Science seems to have established…

Most climate researchers assume that there is an effect of anthropogenic carbon dioxide emissions to be relevant, yes: closely related to the development of the global mean temperature. In fact, there are so many climate researchers who have found that humans have such a large impact on the climate through CO2 emissions (that is, those they cause) that there is talk of a “consensus,” something widely accepted in science that rarely happens. . Almost everyone who deals with the subject sees it this way. There is no longer a debate in climatology about whether or not humans influence the climate.

There, the theory of anthropogenic climate change, like the theory of gravity, is treated as very, very well proven. Of course, there is still a theory that does not become true even after dozens of confirmations. This is also obvious from a scientific point of view, but it is still a theory that has no equal in academic practice. Therefore, there is no longer a causal discussion in the scientific community, just as there is no longer a discussion about the validity of the theory of gravity.

Those scientists who question human influence on climate change
Only about half the number of publications on average
Like scholars who support consensus.”

The consensus is based on the reports of the Intergovernmental Panel on Climate Change (IPCC). They represent the main lines of the current state of research. IPCC is recognized by scientific academies around the world. Consensus developed in the IPCC and its methodology It is explicitly supported by at least thirty scientific societies and the most important national academies of sciences, including all G8 countries.

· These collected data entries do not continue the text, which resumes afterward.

-- pv_equiv track=rewrite | github.com/wdi2020/wdi_python | pojebane_pomysly/zad1.py | check_skoczek
-- ===== SOURCE A (Python) =====
-- def check_skoczek(tab):
--     def can_move(x,y):
--         if x >= 0 and x < len(tab) and y>= 0 and y< len(tab):
--             return True
--         return False
--     ruchy = ((1,2),(1,-2),(2,1),(2,-1))
--     n = len(tab)
--     for i in range(n):
--         for j in range(n):
--             for elem in ruchy:
--                 if can_move(i+elem[0],j+elem[1]):
--                     if tab[i][j] == tab[i+elem[0]][j+elem[1]]:
--                         return False
--     return True
-- ===== SOURCE B (Python) =====
-- def check_skoczek(tab):
--     n = len(tab)
--     pos = {}
--     for i in range(n):
--         for j in range(n):
--             pos.setdefault(tab[i][j], []).append((i, j))
--     for pts in pos.values():
--         for k in range(len(pts)):
--             i1, j1 = pts[k]
--             for l in range(k + 1, len(pts)):
--                 i2, j2 = pts[l]
--                 di = abs(i1 - i2)
--                 dj = abs(j1 - j2)
--                 if (di == 1 and dj == 2) or (di == 2 and dj == 1):
--                     return False
--     return True
-- ===== Notes on version B (the rewrite author's own statement) =====
-- stated objective: alternative
-- what changed: Instead of scanning each cell's four forward knight moves with bounds checks, B builds a dict mapping each value to the list of positions holding it and then tests, within every value group, whether any pair of positions is knight-adjacent (|di|,|dj| a permutation of (1,2)).
-- outside the precondition, e.g. on check_skoczek([[1, 2, 3], [4, 5, 1], [7]]): A returns False, B raises IndexError; on check_skoczek([[1], [2, 3]]): A returns True, B raises IndexError
import Mathlib
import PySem

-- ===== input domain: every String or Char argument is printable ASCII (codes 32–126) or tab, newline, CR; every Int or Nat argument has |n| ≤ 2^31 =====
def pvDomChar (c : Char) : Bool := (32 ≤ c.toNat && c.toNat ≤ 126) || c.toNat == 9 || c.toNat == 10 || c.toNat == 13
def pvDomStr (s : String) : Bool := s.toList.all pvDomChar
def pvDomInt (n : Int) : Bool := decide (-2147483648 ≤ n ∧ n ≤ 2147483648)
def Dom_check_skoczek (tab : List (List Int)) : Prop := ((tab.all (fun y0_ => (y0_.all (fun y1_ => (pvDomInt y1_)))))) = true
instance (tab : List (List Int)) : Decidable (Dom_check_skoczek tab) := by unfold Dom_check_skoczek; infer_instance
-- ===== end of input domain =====

-- B replaces A's per-cell scan of the four forward knight moves by a value → positions
-- index and a knight-adjacency test inside each value group (alternative decomposition,
-- same result; equivalence is about the return value, neither program mutates tab).

-- tab[i][j] (both ports index only where Pre_ guarantees the index is in range)
def pvCell (tab : List (List Int)) (i j : Int) : Int :=
  PySem.List.pyGetD (PySem.List.pyGetD tab i []) j 0

-- ===== PORT A =====
def check_skoczek (tab : List (List Int)) : Bool :=
  let n : Int := tab.length
  let canMove (x y : Int) : Bool :=
    decide (0 ≤ x) && decide (x < n) && decide (0 ≤ y) && decide (y < n)
  let ruchy : List (Int × Int) := [(1, 2), (1, -2), (2, 1), (2, -1)]
  (PySem.List.pyRange 0 n 1).all fun i =>
    (PySem.List.pyRange 0 n 1).all fun j =>
      ruchy.all fun elem =>
        if canMove (i + elem.1) (j + elem.2) then
          !(pvCell tab i j == pvCell tab (i + elem.1) (j + elem.2))
        else true

-- ===== PORT B =====
-- the body of Source B's inner pair test: (di == 1 and dj == 2) or (di == 2 and dj == 1)
def pvKnightHit (p q : Int × Int) : Bool :=
  let di := |p.1 - q.1|
  let dj := |p.2 - q.2|
  (di == 1 && dj == 2) || (di == 2 && dj == 1)

def check_skoczek_alt (tab : List (List Int)) : Bool :=
  let n : Int := tab.length
  let pos : PySem.Dict Int (List (Int × Int)) :=
    (PySem.List.pyRange 0 n 1).foldl (fun d i =>
      (PySem.List.pyRange 0 n 1).foldl (fun d j =>
        d.modify (pvCell tab i j) [] (· ++ [(i, j)])) d) PySem.Dict.empty
  pos.values.all fun pts =>
    (PySem.List.pyRange 0 (pts.length : Int) 1).all fun k =>
      (PySem.List.pyRange (k + 1) (pts.length : Int) 1).all fun l =>
        !(pvKnightHit (PySem.List.pyGetD pts k (0, 0)) (PySem.List.pyGetD pts l (0, 0)))

-- ===== PRECONDITION & SPEC =====
-- Pre_ excludes ragged tables (some row shorter than len(tab)): there Python indexes
-- tab[i][j] out of range — A raises IndexError unless it returns False first or
-- len(tab) ≤ 2 never reaches an index, and B's index builder raises IndexError.
def Pre_check_skoczek (tab : List (List Int)) : Prop :=
  ∀ row ∈ tab, tab.length ≤ row.length
instance (tab : List (List Int)) : Decidable (Pre_check_skoczek tab) := by
  unfold Pre_check_skoczek; infer_instance
def pvWitness_check_skoczek : List (List Int) := [[0, 1], [2, 3]]

def Spec_check_skoczek (tab : List (List Int)) (out : Bool) : Prop := out = check_skoczek_alt tab
instance (tab : List (List Int)) (out : Bool) : Decidable (Spec_check_skoczek tab out) := by
  unfold Spec_check_skoczek; infer_instance

-- ===== CLAIM (what is proved, stated in full; the proofs are below) =====
def Claim_equal_check_skoczek : Prop := ∀ (tab : List (List Int)), Dom_check_skoczek tab → Pre_check_skoczek tab → Spec_check_skoczek tab (check_skoczek tab)

-- ===== LEMMAS AND PROOFS =====

-- the row-major list of board coordinates, the cell values, knight adjacency, and
-- "some knight-adjacent pair of cells shares a value" (both programs decide exactly this)
def pvCells (tab : List (List Int)) : List (Int × Int) :=
  (PySem.List.pyRange 0 (tab.length : Int) 1).flatMap fun i =>
    (PySem.List.pyRange 0 (tab.length : Int) 1).map fun j => (i, j)

def pvVal (tab : List (List Int)) (p : Int × Int) : Int := pvCell tab p.1 p.2

def pvK (p q : Int × Int) : Prop :=
  ((p.1 - q.1).natAbs = 1 ∧ (p.2 - q.2).natAbs = 2) ∨ ((p.1 - q.1).natAbs = 2 ∧ (p.2 - q.2).natAbs = 1)

def pvBad (tab : List (List Int)) : Prop :=
  ∃ p q, p ∈ pvCells tab ∧ q ∈ pvCells tab ∧ pvVal tab p = pvVal tab q ∧ pvK p q

def pvPos (tab : List (List Int)) : PySem.Dict Int (List (Int × Int)) :=
  ((pvCells tab).map (fun c => (pvVal tab c, c))).foldl
    (fun d q => d.modify q.1 [] (· ++ [q.2])) PySem.Dict.empty

lemma mem_pvCells (tab : List (List Int)) (p : Int × Int) :
    p ∈ pvCells tab ↔ 0 ≤ p.1 ∧ p.1 < (tab.length : Int) ∧ 0 ≤ p.2 ∧ p.2 < (tab.length : Int) := by
  obtain ⟨a, b⟩ := p
  simp [pvCells, List.mem_flatMap, PySem.List.mem_pyRange_one]
  tauto

lemma check_skoczek_true_iff (tab : List (List Int)) :
    check_skoczek tab = true ↔ ¬ pvBad tab := by
  simp only [check_skoczek, List.all_eq_true, PySem.List.mem_pyRange_one, List.mem_cons,
    List.not_mem_nil, or_false]
  constructor
  · intro hA ⟨p, q, hp, hq, hval, hK⟩
    rw [mem_pvCells] at hp hq
    have key : ∃ (r s e : Int × Int),
        (e = (1,2) ∨ e = (1,-2) ∨ e = (2,1) ∨ e = (2,-1)) ∧
        ((r = p ∧ s = q) ∨ (r = q ∧ s = p)) ∧ s.1 = r.1 + e.1 ∧ s.2 = r.2 + e.2 := by
      rcases hK with ⟨h1, h2⟩ | ⟨h1, h2⟩ <;>
        rcases Int.natAbs_eq_iff.mp h1 with h1 | h1 <;>
        rcases Int.natAbs_eq_iff.mp h2 with h2 | h2 <;>
        first
          | exact ⟨p, q, (1, 2), by simp, by simp, by omega, by omega⟩
          | exact ⟨p, q, (1, -2), by simp, by simp, by omega, by omega⟩
          | exact ⟨p, q, (2, 1), by simp, by simp, by omega, by omega⟩
          | exact ⟨p, q, (2, -1), by simp, by simp, by omega, by omega⟩
          | exact ⟨q, p, (1, 2), by simp, by simp, by omega, by omega⟩
          | exact ⟨q, p, (1, -2), by simp, by simp, by omega, by omega⟩
          | exact ⟨q, p, (2, 1), by simp, by simp, by omega, by omega⟩
          | exact ⟨q, p, (2, -1), by simp, by simp, by omega, by omega⟩
    obtain ⟨r, s, e, he, hor, hs1, hs2⟩ := key
    have hrb : 0 ≤ r.1 ∧ r.1 < (tab.length : Int) ∧ 0 ≤ r.2 ∧ r.2 < (tab.length : Int) := by
      rcases hor with ⟨rfl, rfl⟩ | ⟨rfl, rfl⟩
      · exact ⟨hp.1, hp.2.1, hp.2.2.1, hp.2.2.2⟩
      · exact ⟨hq.1, hq.2.1, hq.2.2.1, hq.2.2.2⟩
    have hsb : 0 ≤ s.1 ∧ s.1 < (tab.length : Int) ∧ 0 ≤ s.2 ∧ s.2 < (tab.length : Int) := by
      rcases hor with ⟨rfl, rfl⟩ | ⟨rfl, rfl⟩
      · exact ⟨hq.1, hq.2.1, hq.2.2.1, hq.2.2.2⟩
      · exact ⟨hp.1, hp.2.1, hp.2.2.1, hp.2.2.2⟩
    have hA' := hA r.1 ⟨hrb.1, hrb.2.1⟩ r.2 ⟨hrb.2.2.1, hrb.2.2.2⟩ e he
    rw [if_pos (by simp; omega)] at hA'
    simp only [Bool.not_eq_eq_eq_not, Bool.not_true, beq_eq_false_iff_ne, ne_eq] at hA'
    apply hA'
    have : pvCell tab r.1 r.2 = pvCell tab s.1 s.2 := by
      rcases hor with ⟨rfl, rfl⟩ | ⟨rfl, rfl⟩
      · exact hval
      · exact hval.symm
    rw [← hs1, ← hs2]
    exact this
  · intro hnb i hi j hj e he
    split_ifs with hc
    · simp only [Bool.not_eq_eq_eq_not, Bool.not_true, beq_eq_false_iff_ne, ne_eq]
      intro heq
      simp only [Bool.and_eq_true, decide_eq_true_eq] at hc
      exact hnb ⟨(i, j), (i + e.1, j + e.2),
        (mem_pvCells tab _).mpr ⟨hi.1, hi.2, hj.1, hj.2⟩,
        (mem_pvCells tab _).mpr (by exact ⟨hc.1.1.1, hc.1.1.2, hc.1.2, hc.2⟩),
        heq,
        by rcases he with rfl | rfl | rfl | rfl <;> simp [pvK]⟩
    · rfl

lemma knight_iff (p q : Int × Int) : pvKnightHit p q = true ↔ pvK p q := by
  simp only [pvKnightHit, pvK, Bool.or_eq_true, Bool.and_eq_true, beq_iff_eq,
    Int.abs_eq_natAbs]
  omega

lemma pos_eq (tab : List (List Int)) :
    ((PySem.List.pyRange 0 (tab.length : Int) 1).foldl (fun d i =>
      (PySem.List.pyRange 0 (tab.length : Int) 1).foldl (fun d j =>
        d.modify (pvCell tab i j) [] (· ++ [(i, j)])) d) PySem.Dict.empty)
    = pvPos tab := by
  rw [pvPos, pvCells, List.map_flatMap, List.foldl_flatMap]
  simp only [List.foldl_map, pvVal]

lemma group_eq (tab : List (List Int)) (v : Int) :
    (pvPos tab).getD v [] = (pvCells tab).filter (fun c => pvVal tab c == v) := by
  rw [pvPos, PySem.Dict.getD_foldl_modify_append]
  simp [List.filter_map, Function.comp_def]

lemma keys_eq (tab : List (List Int)) :
    (pvPos tab).keys = PySem.Set.ofList ((pvCells tab).map (pvVal tab)) := by
  rw [pvPos]
  rw [PySem.Dict.keys_foldl_modify_key (key := Prod.fst)]
  simp [PySem.Dict.keys_empty, List.map_map, Function.comp_def]
  rfl

lemma nodup_keys (tab : List (List Int)) : (pvPos tab).keys.Nodup := by
  rw [pvPos]
  exact PySem.Dict.nodup_keys_foldl_modify_key _ _ _ _ _ PySem.Dict.nodup_keys_empty

lemma values_eq (tab : List (List Int)) :
    (pvPos tab).values = (pvPos tab).keys.map (fun v => (pvPos tab).getD v []) :=
  PySem.Dict.values_eq_map_keys _ (nodup_keys tab) []

lemma pvK_symm {p q : Int × Int} (h : pvK p q) : pvK q p := by
  unfold pvK at h ⊢; omega

lemma pvK_ne {p q : Int × Int} (h : pvK p q) : p ≠ q := by
  intro he
  rw [he] at h
  unfold pvK at h
  omega

lemma check_skoczek_alt_true_iff (tab : List (List Int)) :
    check_skoczek_alt tab = true ↔ ¬ pvBad tab := by
  simp only [check_skoczek_alt, pos_eq tab, values_eq tab, keys_eq tab, group_eq tab,
    List.all_eq_true, List.mem_map, PySem.Set.mem_ofList, PySem.List.mem_pyRange_one]
  constructor
  · intro hB ⟨p, q, hp, hq, hval, hK⟩
    set v := pvVal tab p with hv
    set g := (pvCells tab).filter (fun c => pvVal tab c == v) with hg
    have hpg : p ∈ g := List.mem_filter.mpr ⟨hp, by simp [hv]⟩
    have hqg : q ∈ g := List.mem_filter.mpr ⟨hq, by simp [← hval]⟩
    obtain ⟨ki, hki, hpk⟩ := List.mem_iff_getElem.mp hpg
    obtain ⟨li, hli, hql⟩ := List.mem_iff_getElem.mp hqg
    have hne : ki ≠ li := by
      intro h
      subst h
      exact pvK_ne hK (hpk.symm.trans hql)
    have main : ∀ (a b : Nat) (ha : a < g.length) (hb : b < g.length), a < b →
        pvK (g[a]'ha) (g[b]'hb) → False := by
      intro a b ha hb hab hKab
      have hstep := hB g ⟨v, ⟨p, hp, hv.symm⟩, hg.symm⟩ (a : Int)
        ⟨Int.natCast_nonneg a, by exact_mod_cast ha⟩ (b : Int)
        ⟨by exact_mod_cast hab, by exact_mod_cast hb⟩
      rw [PySem.List.pyGetD_eq_getElem g _ (Int.natCast_nonneg a) (by exact_mod_cast ha),
          PySem.List.pyGetD_eq_getElem g _ (Int.natCast_nonneg b) (by exact_mod_cast hb)] at hstep
      simp only [Int.toNat_natCast] at hstep
      rw [(knight_iff _ _).mpr hKab] at hstep
      simp at hstep
    rcases Nat.lt_or_ge ki li with h | h
    · exact main ki li hki hli h (by rw [hpk, hql]; exact hK)
    · exact main li ki hli hki (by omega) (by rw [hpk, hql]; exact pvK_symm hK)
  · intro hnb pts hpts k hk l hl
    obtain ⟨v, ⟨p0, hp0, hv0⟩, hpts⟩ := hpts
    subst hpts
    set g := (pvCells tab).filter (fun c => pvVal tab c == v) with hg
    have hklen : k.toNat < g.length := by omega
    have hllen : l.toNat < g.length := by omega
    rw [PySem.List.pyGetD_eq_getElem g _ hk.1 (by omega),
        PySem.List.pyGetD_eq_getElem g _ (by omega) (by omega)]
    cases hx : pvKnightHit (g[k.toNat]'hklen) (g[l.toNat]'hllen) with
    | false => rfl
    | true =>
        exfalso
        apply hnb
        have hpm := List.mem_filter.mp (List.getElem_mem (l := g) (n := k.toNat) hklen)
        have hqm := List.mem_filter.mp (List.getElem_mem (l := g) (n := l.toNat) hllen)
        refine ⟨_, _, hpm.1, hqm.1, ?_, (knight_iff _ _).mp hx⟩
        have h1 := hpm.2
        have h2 := hqm.2
        simp only [beq_iff_eq] at h1 h2
        rw [h1, h2]

-- ===== VERDICT (by name: the statement is the Claim_ definition above) =====
theorem check_skoczek_spec : Claim_equal_check_skoczek := by
  intro tab _ _
  unfold Spec_check_skoczek
  have hA := check_skoczek_true_iff tab
  have hB := check_skoczek_alt_true_iff tab
  cases hval : check_skoczek_alt tab with
  | true => exact hA.mpr (hB.mp hval)
  | false =>
      cases h : check_skoczek tab with
      | false => rfl
      | true => exact absurd hval (by simp [hB.mpr (hA.mp h)])
-- pv_equiv track=rewrite | github.com/jk4837/ShowDefinitionEx | ShowDefinition.py | file_related
-- ===== SOURCE A (Python) =====
-- def file_related(ex1, ex2):
-- 	related_list = [['h', 'c', 'hpp', 'cpp'], ['js', 'css'], ['py', 'pyc'], ['php'], ['cs'], ['pl']]
-- 	if ex1 == ex2:
-- 		return True
-- 	for r_list in related_list:
-- 		rt1 = True if ex1 in r_list else False
-- 		rt2 = True if ex2 in r_list else False
-- 		if rt1 and rt2:
-- 			return True
-- 		elif not rt1 and not rt2:
-- 			continue
-- 	return False
-- ===== SOURCE B (Python) =====
-- def file_related(ex1, ex2):
-- 	related_list = [['h', 'c', 'hpp', 'cpp'], ['js', 'css'], ['py', 'pyc'], ['php'], ['cs'], ['pl']]
-- 	if ex1 == ex2:
-- 		return True
-- 	idx = {}
-- 	for i, r_list in enumerate(related_list):
-- 		for ext in r_list:
-- 			idx[ext] = i
-- 	g1 = idx.get(ex1)
-- 	g2 = idx.get(ex2)
-- 	return g1 is not None and g1 == g2
-- ===== Notes on version B (the rewrite author's own statement) =====
-- stated objective: simpler
-- what changed: Replaced the per-group double-membership scan with a one-pass extension-to-group-index dict followed by two lookups compared for equality.
import Mathlib
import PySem

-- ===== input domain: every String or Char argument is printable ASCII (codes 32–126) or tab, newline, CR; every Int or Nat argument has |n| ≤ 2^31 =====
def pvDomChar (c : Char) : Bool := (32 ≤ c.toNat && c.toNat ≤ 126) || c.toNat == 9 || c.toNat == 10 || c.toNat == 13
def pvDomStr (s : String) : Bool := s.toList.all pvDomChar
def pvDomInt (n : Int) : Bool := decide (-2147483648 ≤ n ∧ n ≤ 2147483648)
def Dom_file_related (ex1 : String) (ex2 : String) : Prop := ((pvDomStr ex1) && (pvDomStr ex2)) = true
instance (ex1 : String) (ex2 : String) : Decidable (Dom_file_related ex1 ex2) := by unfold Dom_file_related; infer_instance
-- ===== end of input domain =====

-- B replaces A's per-group double-membership scan with a one-pass ext→group-index dict and two lookups (objective: simpler).

-- ===== PORT A =====
def relatedListA : List (List String) :=
  [["h", "c", "hpp", "cpp"], ["js", "css"], ["py", "pyc"], ["php"], ["cs"], ["pl"]]

-- A's for-loop over related_list, step for step
def fileRelatedLoopA (ex1 ex2 : String) : List (List String) → Bool
  | [] => false
  | rList :: rest =>
    let rt1 : Bool := if rList.contains ex1 then true else false
    let rt2 : Bool := if rList.contains ex2 then true else false
    if rt1 && rt2 then true
    else if !rt1 && !rt2 then fileRelatedLoopA ex1 ex2 rest
    else fileRelatedLoopA ex1 ex2 rest

def file_related (ex1 : String) (ex2 : String) : Bool :=
  if ex1 == ex2 then true
  else fileRelatedLoopA ex1 ex2 relatedListA

-- ===== PORT B =====
def relatedListB : List (List String) :=
  [["h", "c", "hpp", "cpp"], ["js", "css"], ["py", "pyc"], ["php"], ["cs"], ["pl"]]

def file_related_alt (ex1 : String) (ex2 : String) : Bool :=
  if ex1 == ex2 then true
  else
    let idx : PySem.Dict String Int :=
      (PySem.List.enumerate relatedListB).foldl
        (fun d p => p.2.foldl (fun d' ext => d'.insert ext p.1) d) PySem.Dict.empty
    let g1 := idx.get? ex1
    let g2 := idx.get? ex2
    g1.isSome && g1 == g2

-- ===== PRECONDITION & SPEC =====
def Spec_file_related (ex1 : String) (ex2 : String) (out : Bool) : Prop := out = file_related_alt ex1 ex2
instance (ex1 : String) (ex2 : String) (out : Bool) : Decidable (Spec_file_related ex1 ex2 out) := by unfold Spec_file_related; infer_instance

-- ===== CLAIM (what is proved, stated in full; the proofs are below) =====
def Claim_equal_file_related : Prop := ∀ (ex1 : String) (ex2 : String), Dom_file_related ex1 ex2 → Spec_file_related ex1 ex2 (file_related ex1 ex2)

-- ===== LEMMAS AND PROOFS =====

def allExts : List String := ["h", "c", "hpp", "cpp", "js", "css", "py", "pyc", "php", "cs", "pl"]

-- A's loop returns false on a list of groups none of which contains ex1
theorem loopA_false_left (ex1 ex2 : String) :
    ∀ L : List (List String), (∀ g ∈ L, g.contains ex1 = false) →
      fileRelatedLoopA ex1 ex2 L = false
  | [], _ => rfl
  | r :: rest, h => by
    have hc : r.contains ex1 = false := h r (by simp)
    have ih := loopA_false_left ex1 ex2 rest (fun g hg => h g (by simp [hg]))
    simp only [fileRelatedLoopA, hc, ih]
    simp

-- A's loop returns false on a list of groups none of which contains ex2
theorem loopA_false_right (ex1 ex2 : String) :
    ∀ L : List (List String), (∀ g ∈ L, g.contains ex2 = false) →
      fileRelatedLoopA ex1 ex2 L = false
  | [], _ => rfl
  | r :: rest, h => by
    have hc : r.contains ex2 = false := h r (by simp)
    have ih := loopA_false_right ex1 ex2 rest (fun g hg => h g (by simp [hg]))
    simp only [fileRelatedLoopA, hc, ih]
    simp

-- an extension outside allExts is in no group
theorem notmem_groups (ex : String) (h : ex ∉ allExts) :
    ∀ g ∈ relatedListA, g.contains ex = false := by
  simp only [allExts, List.mem_cons, List.not_mem_nil, or_false, not_or] at h
  obtain ⟨n1, n2, n3, n4, n5, n6, n7, n8, n9, n10, n11⟩ := h
  intro g hg
  fin_cases hg <;>
    simp only [List.contains_cons, List.contains_nil, Bool.or_false, Bool.or_eq_false_iff,
      beq_eq_false_iff_ne, ne_eq] <;> and_intros <;> assumption

-- B's index dict, evaluated
theorem idx_eval :
    (PySem.List.enumerate relatedListB).foldl
        (fun d p => p.2.foldl (fun d' ext => d'.insert ext p.1) d) PySem.Dict.empty =
      PySem.Dict.mk [("h", 0), ("c", 0), ("hpp", 0), ("cpp", 0), ("js", 1), ("css", 1),
        ("py", 2), ("pyc", 2), ("php", 3), ("cs", 4), ("pl", 5)] := by
  decide

-- B's lookup misses for an extension in no group
theorem idx_get?_none (ex : String) (h : ex ∉ allExts) :
    (PySem.Dict.mk [("h", (0 : Int)), ("c", 0), ("hpp", 0), ("cpp", 0), ("js", 1), ("css", 1),
        ("py", 2), ("pyc", 2), ("php", 3), ("cs", 4), ("pl", 5)]).get? ex = none := by
  simp only [allExts, List.mem_cons, List.not_mem_nil, or_false, not_or] at h
  obtain ⟨n1, n2, n3, n4, n5, n6, n7, n8, n9, n10, n11⟩ := h
  simp [PySem.Dict.get?, Ne.symm n1, Ne.symm n2, Ne.symm n3,
    Ne.symm n4, Ne.symm n5, Ne.symm n6, Ne.symm n7, Ne.symm n8, Ne.symm n9, Ne.symm n10,
    Ne.symm n11]

theorem key (ex1 ex2 : String) : file_related ex1 ex2 = file_related_alt ex1 ex2 := by
  by_cases heq : ex1 = ex2
  · simp [file_related, file_related_alt, heq]
  · by_cases h1 : ex1 ∈ allExts
    · by_cases h2 : ex2 ∈ allExts
      · fin_cases h1 <;> fin_cases h2 <;> first | (exact absurd rfl heq) | decide
      · rw [file_related, file_related_alt, if_neg (by simp [heq]), if_neg (by simp [heq]),
          loopA_false_right ex1 ex2 relatedListA (notmem_groups ex2 h2)]
        simp only [idx_eval, idx_get?_none ex2 h2]
        cases (PySem.Dict.mk [("h", (0 : Int)), ("c", 0), ("hpp", 0), ("cpp", 0), ("js", 1),
            ("css", 1), ("py", 2), ("pyc", 2), ("php", 3), ("cs", 4), ("pl", 5)]).get? ex1 <;> simp
    · rw [file_related, file_related_alt, if_neg (by simp [heq]), if_neg (by simp [heq]),
        loopA_false_left ex1 ex2 relatedListA (notmem_groups ex1 h1)]
      simp [idx_eval, idx_get?_none ex1 h1]

-- ===== VERDICT (by name: the statement is the Claim_ definition above) =====
theorem file_related_spec : Claim_equal_file_related := by
  intro ex1 ex2 _
  exact key ex1 ex2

In addition, (meta) studies of very different designs outside of the IPCC and the scientific institutions that support the IPCC show the climate research consensus more clearly. There are many studies on this topic. On the other hand, there are researchers who approach climate researchers directly for their work and interview them, often with the help of comparison groups. On the other hand, studies are being made on the contributions of climate research, with the question of whether anthropogenic climate change is postulated. Studies on scholarly studies (meta-studies) are considered the gold standard for sociology of science, because the evaluation of a large number of publications on a given topic can depict majorities, trends, and differences in the research community.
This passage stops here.